QPalette Pal2(pixmapLabel->palette());
Pal2.setColor(QPalette::Window, Qt::black);
pixmapLabel->setAutoFillBackground(true);
pixmapLabel->setPalette(Pal2);


This code sets the background of my QLabel (pixmapLabel) to black as I wanted it. But this code doesn't work on layouts. I guess this is because layouts don't paint. However, sometimes you need to change the color of a layout even if it doesn't paint. How do you do that. For example: My layout consists of 2 sub-layouts (each with its own widgets etc). I want the top one to be red and bottom to be green. How do you do it?

wysota
11th December 2007, 19:51
But this code doesn't work on layouts.
Hmm?? There is no such thing as a color of a layout. Layouts don't have colours - it's like you wanted to change the colour of a tcp socket... If you want to change the colour of some area, you have to have a widget there.

tommy
11th December 2007, 20:24
Wysota,

So you say that if I want to have a large blue window with a small red button in the middle of it, it's going to be a difficult thing to do? I have to cover the empty area with some widgets to give it some color? I am really confused. What widgets do people use in that case? The window itself is gray, where does that color come from?

wysota
11th December 2007, 20:38
So you say that if I want to have a large blue window with a small red button in the middle of it, it's going to be a difficult thing to do?
No, you just need to make sure there is a widget in that area that is to become blue.

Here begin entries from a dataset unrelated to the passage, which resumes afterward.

-- fold keeps (m,i) when nothing exceeds m
lemma foldA_snd_of_le (l : List (Int × Int)) : ∀ (k t m i : Int),
    (∀ c ∈ l.map (fun p => p.2), c ≤ m) →
    ((PySem.List.enumerate l k).foldl pvStepA (t, m, i)).2 = (m, i) := by
  induction l with
  | nil => intro k t m i _; simp [PySem.List.enumerate_nil]
  | cons h tl ih =>
    intro k t m i hle
    have hh : h.2 ≤ m := hle h.2 (by simp)
    simp only [PySem.List.enumerate_cons, List.foldl_cons, pvStepA]
    rw [if_neg (by omega)]
    exact ih (k+1) (t + h.2) m i (fun c hc => hle c (by simp at hc ⊢; right; exact hc))

-- A's index component: when some count exceeds m, the final index is k + r where r is the
-- first position whose count equals the final max, every earlier position being strictly smaller.
lemma foldA_idx (l : List (Int × Int)) : ∀ (k t m i : Int),
    (∃ c ∈ l.map (fun p => p.2), m < c) →
    ∃ r : Nat, r < l.length ∧
      ((PySem.List.enumerate l k).foldl pvStepA (t, m, i)).2.2 = k + (r : Int) ∧
      (l.map (fun p => p.2)).getD r 0 = ((PySem.List.enumerate l k).foldl pvStepA (t, m, i)).2.1 ∧
      ∀ q, q < r → (l.map (fun p => p.2)).getD q 0 < ((PySem.List.enumerate l k).foldl pvStepA (t, m, i)).2.1 := by
  induction l with
  | nil => intro k t m i hex; simp at hex
  | cons h tl ih =>
    intro k t m i hex
    simp only [PySem.List.enumerate_cons, List.foldl_cons, List.map_cons, pvStepA]
    set cs := tl.map (fun p => p.2) with hcs
    by_cases hgt : h.2 > m
    · rw [if_pos hgt]
      by_cases hex2 : ∃ c ∈ cs, h.2 < c
      · obtain ⟨r', hr', hI, hget, hlt⟩ := ih (k+1) (t + h.2) h.2 k hex2
        have hMgt : h.2 < ((PySem.List.enumerate tl (k+1)).foldl pvStepA (t + h.2, h.2, k)).2.1 := by
          rw [foldA_max]
          obtain ⟨c, hc, hltc⟩ := hex2
          exact lt_of_lt_of_le hltc ((PySem.List.le_foldl_max cs h.2).2 c hc)
        refine ⟨r' + 1, by simpa using hr', by rw [hI]; push_cast; ring, by simpa using hget, ?_⟩
        intro q hq
        cases q with
        | zero => simpa using hMgt
        | succ q' => simpa using hlt q' (by omega)
      · rw [not_exists] at hex2
        simp only [not_and, not_lt] at hex2
        have hsnd := foldA_snd_of_le tl (k+1) (t + h.2) h.2 k (by simpa [hcs] using hex2)
        refine ⟨0, by simp, ?_, ?_, by omega⟩
        · rw [show ((PySem.List.enumerate tl (k+1)).foldl pvStepA (t + h.2, h.2, k)).2.2
              = ((PySem.List.enumerate tl (k+1)).foldl pvStepA (t + h.2, h.2, k)).2.2 from rfl,
              show ((PySem.List.enumerate tl (k+1)).foldl pvStepA (t + h.2, h.2, k)).2.2 = k from by rw [hsnd]]
          simp
        · have : ((PySem.List.enumerate tl (k+1)).foldl pvStepA (t + h.2, h.2, k)).2.1 = h.2 := by rw [hsnd]
          simpa using this.symm
    · rw [if_neg hgt]
      have hex2 : ∃ c ∈ cs, m < c := by
        obtain ⟨c, hc, hltc⟩ := hex
        simp only [List.map_cons, List.mem_cons] at hc
        rcases hc with rfl | hc
        · omega
        · exact ⟨c, hc, hltc⟩
      obtain ⟨r', hr', hI, hget, hlt⟩ := ih (k+1) (t + h.2) m i hex2
      have hMgt : m < ((PySem.List.enumerate tl (k+1)).foldl pvStepA (t + h.2, m, i)).2.1 := by
        rw [foldA_max]
        obtain ⟨c, hc, hltc⟩ := hex2
        exact lt_of_lt_of_le hltc ((PySem.List.le_foldl_max cs m).2 c hc)
      refine ⟨r' + 1, by simpa using hr', by rw [hI]; push_cast; ring, by simpa using hget, ?_⟩
      intro q hq
      cases q with
      | zero => simp only [List.getD_cons_zero]; omega
      | succ q' => simpa using hlt q' (by omega)
-- pv_equiv track=rewrite | github.com/NJaiS-88/automl | streamlit_tailored_app/predict_helpers.py | merge_kind_hints
-- ===== SOURCE A (Python) =====
-- def merge_kind_hints(
--     columns: list[str],
--     numeric_set: set[str],
--     categorical_set: set[str],
--     meta_kinds: dict[str, str] | None,
-- ) -> dict[str, str]:
--     meta_kinds = meta_kinds or {}
--     out: dict[str, str] = {}
--     for c in columns:
--         if c in numeric_set:
--             out[c] = "number"
--         elif c in categorical_set:
--             out[c] = "text"
--         elif c in meta_kinds:
--             out[c] = meta_kinds[c]
--         else:
--             out[c] = "text"
--     return out
-- ===== SOURCE B (Python) =====
-- def merge_kind_hints(
--     columns: list[str],
--     numeric_set: set[str],
--     categorical_set: set[str],
--     meta_kinds: dict[str, str] | None,
-- ) -> dict[str, str]:
--     mk = meta_kinds or {}
--     # layered overlays in reverse priority order: default, meta, categorical, numeric
--     out = {c: "text" for c in columns}
--     for c in columns:
--         if c in mk:
--             out[c] = mk[c]
--     for c in columns:
--         if c in categorical_set:
--             out[c] = "text"
--     for c in columns:
--         if c in numeric_set:
--             out[c] = "number"
--     return out
-- ===== Notes on version B (the rewrite author's own statement) =====
-- stated objective: alternative
-- what changed: Replaces A's single loop with a four-way priority chain per column by layered dictionary passes: a default 'text' dict over columns, then overlays for meta kinds, categorical ('text'), and numeric ('number') applied in reverse-priority order.
import Mathlib
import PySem

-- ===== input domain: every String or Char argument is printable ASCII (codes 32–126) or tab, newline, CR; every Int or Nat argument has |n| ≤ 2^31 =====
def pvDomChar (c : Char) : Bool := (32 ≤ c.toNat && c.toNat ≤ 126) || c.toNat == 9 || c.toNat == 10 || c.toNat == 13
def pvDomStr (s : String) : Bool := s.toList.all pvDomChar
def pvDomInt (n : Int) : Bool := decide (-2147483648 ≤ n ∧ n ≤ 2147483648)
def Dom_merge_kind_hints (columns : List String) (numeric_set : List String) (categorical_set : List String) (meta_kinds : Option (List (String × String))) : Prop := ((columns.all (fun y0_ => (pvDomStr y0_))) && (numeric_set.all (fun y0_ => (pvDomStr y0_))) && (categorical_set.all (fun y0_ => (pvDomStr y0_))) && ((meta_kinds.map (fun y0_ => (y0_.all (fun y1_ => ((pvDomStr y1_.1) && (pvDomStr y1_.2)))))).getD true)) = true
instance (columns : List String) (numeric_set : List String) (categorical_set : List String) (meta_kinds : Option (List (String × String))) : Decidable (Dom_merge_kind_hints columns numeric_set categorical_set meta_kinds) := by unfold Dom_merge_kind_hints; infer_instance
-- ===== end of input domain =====

-- B replaces A's per-column priority chain by layered dict passes (default, meta, categorical, numeric) in reverse-priority order; same cost, different decomposition (objective: alternative).


-- ===== PORT A =====
def merge_kind_hints (columns : List String) (numeric_set : List String) (categorical_set : List String) (meta_kinds : Option (List (String × String))) : List (String × String) :=
  -- meta_kinds = meta_kinds or {}  (None and {} both act as the empty dict)
  let mk : PySem.Dict String String := PySem.Dict.mk (meta_kinds.getD [])
  let out : PySem.Dict String String :=
    columns.foldl (fun out c =>
      if numeric_set.contains c then out.insert c "number"
      else if categorical_set.contains c then out.insert c "text"
      else match mk.get? c with
        | some v => out.insert c v
        | none => out.insert c "text") PySem.Dict.empty
  out.items

-- ===== PORT B =====
def merge_kind_hints_alt (columns : List String) (numeric_set : List String) (categorical_set : List String) (meta_kinds : Option (List (String × String))) : List (String × String) :=
  let mk : PySem.Dict String String := PySem.Dict.mk (meta_kinds.getD [])
  let d0 : PySem.Dict String String := columns.foldl (fun d c => d.insert c "text") PySem.Dict.empty
  let d1 := columns.foldl (fun d c =>
    match mk.get? c with
    | some v => d.insert c v
    | none => d) d0
  let d2 := columns.foldl (fun d c => if categorical_set.contains c then d.insert c "text" else d) d1
  let d3 := columns.foldl (fun d c => if numeric_set.contains c then d.insert c "number" else d) d2
  d3.items

-- ===== PRECONDITION & SPEC =====
def Spec_merge_kind_hints (columns : List String) (numeric_set : List String) (categorical_set : List String) (meta_kinds : Option (List (String × String))) (out : List (String × String)) : Prop := out = merge_kind_hints_alt columns numeric_set categorical_set meta_kinds
instance (columns : List String) (numeric_set : List String) (categorical_set : List String) (meta_kinds : Option (List (String × String))) (out : List (String × String)) : Decidable (Spec_merge_kind_hints columns numeric_set categorical_set meta_kinds out) := by unfold Spec_merge_kind_hints; infer_instance

-- ===== CLAIM (what is proved, stated in full; the proofs are below) =====
def Claim_equal_merge_kind_hints : Prop := ∀ (columns : List String) (numeric_set : List String) (categorical_set : List String) (meta_kinds : Option (List (String × String))), Dom_merge_kind_hints columns numeric_set categorical_set meta_kinds → Spec_merge_kind_hints columns numeric_set categorical_set meta_kinds (merge_kind_hints columns numeric_set categorical_set meta_kinds)

-- ===== LEMMAS AND PROOFS =====

-- the merged kind of a single column (used only in the proofs)
def pvKind (numeric_set categorical_set : List String) (mk : PySem.Dict String String) (c : String) : String :=
  if numeric_set.contains c then "number"
  else if categorical_set.contains c then "text"
  else (mk.get? c).getD "text"

-- a conditional-insert pass, parametrised by what it writes at each column (none = skip)
def pvPass (g : String → Option String) (l : List String) (d : PySem.Dict String String) : PySem.Dict String String :=
  l.foldl (fun d c => match g c with | some v => d.insert c v | none => d) d

lemma pvPass_keys (g : String → Option String) (l : List String) (d : PySem.Dict String String)
    (h : ∀ c ∈ l, d.contains c = true) : (pvPass g l d).keys = d.keys := by
  induction l generalizing d with
  | nil => rfl
  | cons c l ih =>
    simp only [pvPass, List.foldl_cons] at *
    cases hg : g c with
    | none => exact ih d (fun x hx => h x (List.mem_cons_of_mem _ hx))
    | some v =>
      rw [ih]
      · exact PySem.Dict.keys_insert_of_contains _ _ (h c (List.mem_cons_self ..))
      · intro x hx
        rw [PySem.Dict.contains_insert]
        simp [h x (List.mem_cons_of_mem _ hx)]

lemma pvPass_get? (g : String → Option String) (l : List String) (d : PySem.Dict String String) (k : String) :
    (pvPass g l d).get? k = if k ∈ l ∧ (g k).isSome then g k else d.get? k := by
  induction l generalizing d with
  | nil => simp [pvPass]
  | cons c l ih =>
    simp only [pvPass, List.foldl_cons] at *
    rw [ih]
    by_cases hkl : k ∈ l ∧ (g k).isSome
    · simp [hkl, List.mem_cons]
    · cases hg : g c with
      | none =>
        by_cases hkc : k = c
        · subst hkc
          simp [hg, List.mem_cons]
        · have hns : ¬((k = c ∨ k ∈ l) ∧ (g k).isSome) := by
            rintro ⟨hk | hk, hs⟩
            · exact hkc hk
            · exact hkl ⟨hk, hs⟩
          simp [hkl, hns, List.mem_cons]
      | some v =>
        by_cases hkc : k = c
        · subst hkc
          simp [hg, List.mem_cons]
        · rw [PySem.Dict.get?_insert_of_ne _ _ hkc]
          have hns : ¬((k = c ∨ k ∈ l) ∧ (g k).isSome) := by
            rintro ⟨hk | hk, hs⟩
            · exact hkc hk
            · exact hkl ⟨hk, hs⟩
          simp [hkl, hns, List.mem_cons]

-- A's fold is an unconditional pass writing pvKind at each column
lemma pvA_eq_pass (columns numeric_set categorical_set : List String) (mk : PySem.Dict String String) :
    columns.foldl (fun out c =>
      if numeric_set.contains c then out.insert c "number"
      else if categorical_set.contains c then out.insert c "text"
      else match mk.get? c with
        | some v => out.insert c v
        | none => out.insert c "text") PySem.Dict.empty
    = pvPass (fun c => some (pvKind numeric_set categorical_set mk c)) columns PySem.Dict.empty := by
  unfold pvPass
  congr 1
  funext d c
  unfold pvKind
  by_cases h1 : c ∈ numeric_set
  · simp [h1]
  · by_cases h2 : c ∈ categorical_set
    · simp [h1, h2]
    · cases hg : mk.get? c <;> simp [h1, h2, hg]

lemma pvD0_keys (columns : List String) :
    (pvPass (fun _ => some "text") columns PySem.Dict.empty).keys = PySem.Set.ofList columns := by
  have := PySem.Dict.keys_foldl_insert columns (fun (d : PySem.Dict String String) c => "text") PySem.Dict.empty
  simpa [pvPass, PySem.Dict.keys_empty, PySem.Set.update_nil_left] using this

lemma pvD0_contains (columns : List String) (c : String) (hc : c ∈ columns) :
    (pvPass (fun _ => some "text") columns PySem.Dict.empty).contains c = true := by
  rw [PySem.Dict.contains_eq_decide_mem_keys, pvD0_keys]
  simp [PySem.Set.mem_ofList, hc]

-- ===== VERDICT (by name: the statement is the Claim_ definition above) =====
theorem merge_kind_hints_spec : Claim_equal_merge_kind_hints := by
  intro columns numeric_set categorical_set meta_kinds _
  unfold Spec_merge_kind_hints merge_kind_hints merge_kind_hints_alt
  simp only []
  set mk : PySem.Dict String String := PySem.Dict.mk (meta_kinds.getD []) with hmk
  rw [pvA_eq_pass]
  -- name the layered passes of B
  have hd0 : (columns.foldl (fun (d : PySem.Dict String String) c => d.insert c "text") PySem.Dict.empty)
      = pvPass (fun _ => some "text") columns PySem.Dict.empty := rfl
  rw [hd0]
  set d0 := pvPass (fun _ => some "text") columns PySem.Dict.empty with hd0'
  have hd1 : (columns.foldl (fun (d : PySem.Dict String String) c =>
      match mk.get? c with | some v => d.insert c v | none => d) d0)
      = pvPass (fun c => mk.get? c) columns d0 := rfl
  rw [hd1]
  set d1 := pvPass (fun c => mk.get? c) columns d0 with hd1'
  have hd2 : (columns.foldl (fun (d : PySem.Dict String String) c =>
      if categorical_set.contains c then d.insert c "text" else d) d1)
      = pvPass (fun c => if categorical_set.contains c then some "text" else none) columns d1 := by
    unfold pvPass; congr 1; funext d c; by_cases h : c ∈ categorical_set <;> simp [h]
  rw [hd2]
  set d2 := pvPass (fun c => if categorical_set.contains c then some "text" else none) columns d1 with hd2'
  have hd3 : (columns.foldl (fun (d : PySem.Dict String String) c =>
      if numeric_set.contains c then d.insert c "number" else d) d2)
      = pvPass (fun c => if numeric_set.contains c then some "number" else none) columns d2 := by
    unfold pvPass; congr 1; funext d c; by_cases h : c ∈ numeric_set <;> simp [h]
  rw [hd3]
  set d3 := pvPass (fun c => if numeric_set.contains c then some "number" else none) columns d2 with hd3'
  set dA := pvPass (fun c => some (pvKind numeric_set categorical_set mk c)) columns PySem.Dict.empty with hdA
  -- keys: every pass after d0 only touches columns, all of which d0 already contains
  have hc1 : ∀ c ∈ columns, d0.contains c = true := fun c hc => pvD0_contains columns c hc
  have hk1 : d1.keys = d0.keys := pvPass_keys _ _ _ hc1
  have hc2 : ∀ c ∈ columns, d1.contains c = true := by
    intro c hc
    rw [PySem.Dict.contains_eq_decide_mem_keys, hk1, ← PySem.Dict.contains_eq_decide_mem_keys]
    exact hc1 c hc
  have hk2 : d2.keys = d0.keys := by rw [pvPass_keys _ _ _ hc2, hk1]
  have hc3 : ∀ c ∈ columns, d2.contains c = true := by
    intro c hc
    rw [PySem.Dict.contains_eq_decide_mem_keys, hk2, ← PySem.Dict.contains_eq_decide_mem_keys]
    exact hc1 c hc
  have hk3 : d3.keys = d0.keys := by rw [pvPass_keys _ _ _ hc3, hk2]
  have hkA : dA.keys = d0.keys := by
    rw [hdA, hd0', pvD0_keys]
    have := PySem.Dict.keys_foldl_insert columns
      (fun (d : PySem.Dict String String) c => pvKind numeric_set categorical_set mk c) PySem.Dict.empty
    simpa [pvPass, PySem.Dict.keys_empty, PySem.Set.update_nil_left] using this
  -- get?: both sides return pvKind on columns, none elsewhere
  have e0 : ∀ k, d0.get? k = if k ∈ columns ∧ (some "text" : Option String).isSome then some "text" else PySem.Dict.empty.get? k := by
    intro k; rw [hd0']; exact pvPass_get? _ _ _ _
  have e1 : ∀ k, d1.get? k = if k ∈ columns ∧ (mk.get? k).isSome then mk.get? k else d0.get? k := by
    intro k; rw [hd1']; exact pvPass_get? _ _ _ _
  have e2 : ∀ k, d2.get? k = if k ∈ columns ∧ (if categorical_set.contains k then some "text" else none : Option String).isSome then (if categorical_set.contains k then some "text" else none) else d1.get? k := by
    intro k; rw [hd2']; exact pvPass_get? _ _ _ _
  have e3 : ∀ k, d3.get? k = if k ∈ columns ∧ (if numeric_set.contains k then some "number" else none : Option String).isSome then (if numeric_set.contains k then some "number" else none) else d2.get? k := by
    intro k; rw [hd3']; exact pvPass_get? _ _ _ _
  have eA : ∀ k, dA.get? k = if k ∈ columns ∧ (some (pvKind numeric_set categorical_set mk k)).isSome then some (pvKind numeric_set categorical_set mk k) else PySem.Dict.empty.get? k := by
    intro k; rw [hdA]; exact pvPass_get? _ _ _ _
  have hget : ∀ k, d3.get? k = dA.get? k := by
    intro k
    rw [e3 k, e2 k, e1 k, e0 k, eA k]
    unfold pvKind
    by_cases hk : k ∈ columns
    · by_cases hn : k ∈ numeric_set
      · simp [hk, hn]
      · by_cases hcat : k ∈ categorical_set
        · simp [hk, hn, hcat]
        · cases hm : mk.get? k <;> simp [hk, hn, hcat]
    · simp [hk]
  -- nodup keys on both sides
  have hnd0 : d0.keys.Nodup := by
    have := PySem.Dict.nodup_keys_foldl_insert columns (fun (d : PySem.Dict String String) c => "text")
      PySem.Dict.empty (by simp)
    simpa [pvPass, hd0'] using this
  have hnd3 : d3.keys.Nodup := hk3 ▸ hnd0
  have hndA : dA.keys.Nodup := hkA ▸ hnd0
  -- items equal, hence the returned lists equal
  apply Eq.symm
  rw [PySem.Dict.items_eq_map_keys d3 hnd3 "", PySem.Dict.items_eq_map_keys dA hndA "", hk3, hkA]
  apply List.map_congr_left
  intro k _
  simp [PySem.Dict.getD_eq_get?_getD, hget k]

What widgets do people use in that case?
People don't usually have such demands, but you can use QWidget.


The window itself is gray, where does that color come from?
QPalette::Window colour role (see QPalette::ColorRole).

tommy
11th December 2007, 21:12
So just an imaginary widget will do? Like for example a QRect that has the dimentions of the window and is sitting underneath the other widgets somehow?

wysota
11th December 2007, 21:15
Not imaginary. A real QWidget with its own layout, etc. A widget - QRect is not a widget.

If you have a widget that contains a layout that contains another layout (for example a horizontal box layout containing a vertical box layout) you need to put a widget between those two layouts - set the vertical one as the new widget's layout and add the widget to the horizontal layout. Then you'll be able to change the colour of the area covered by that new widget.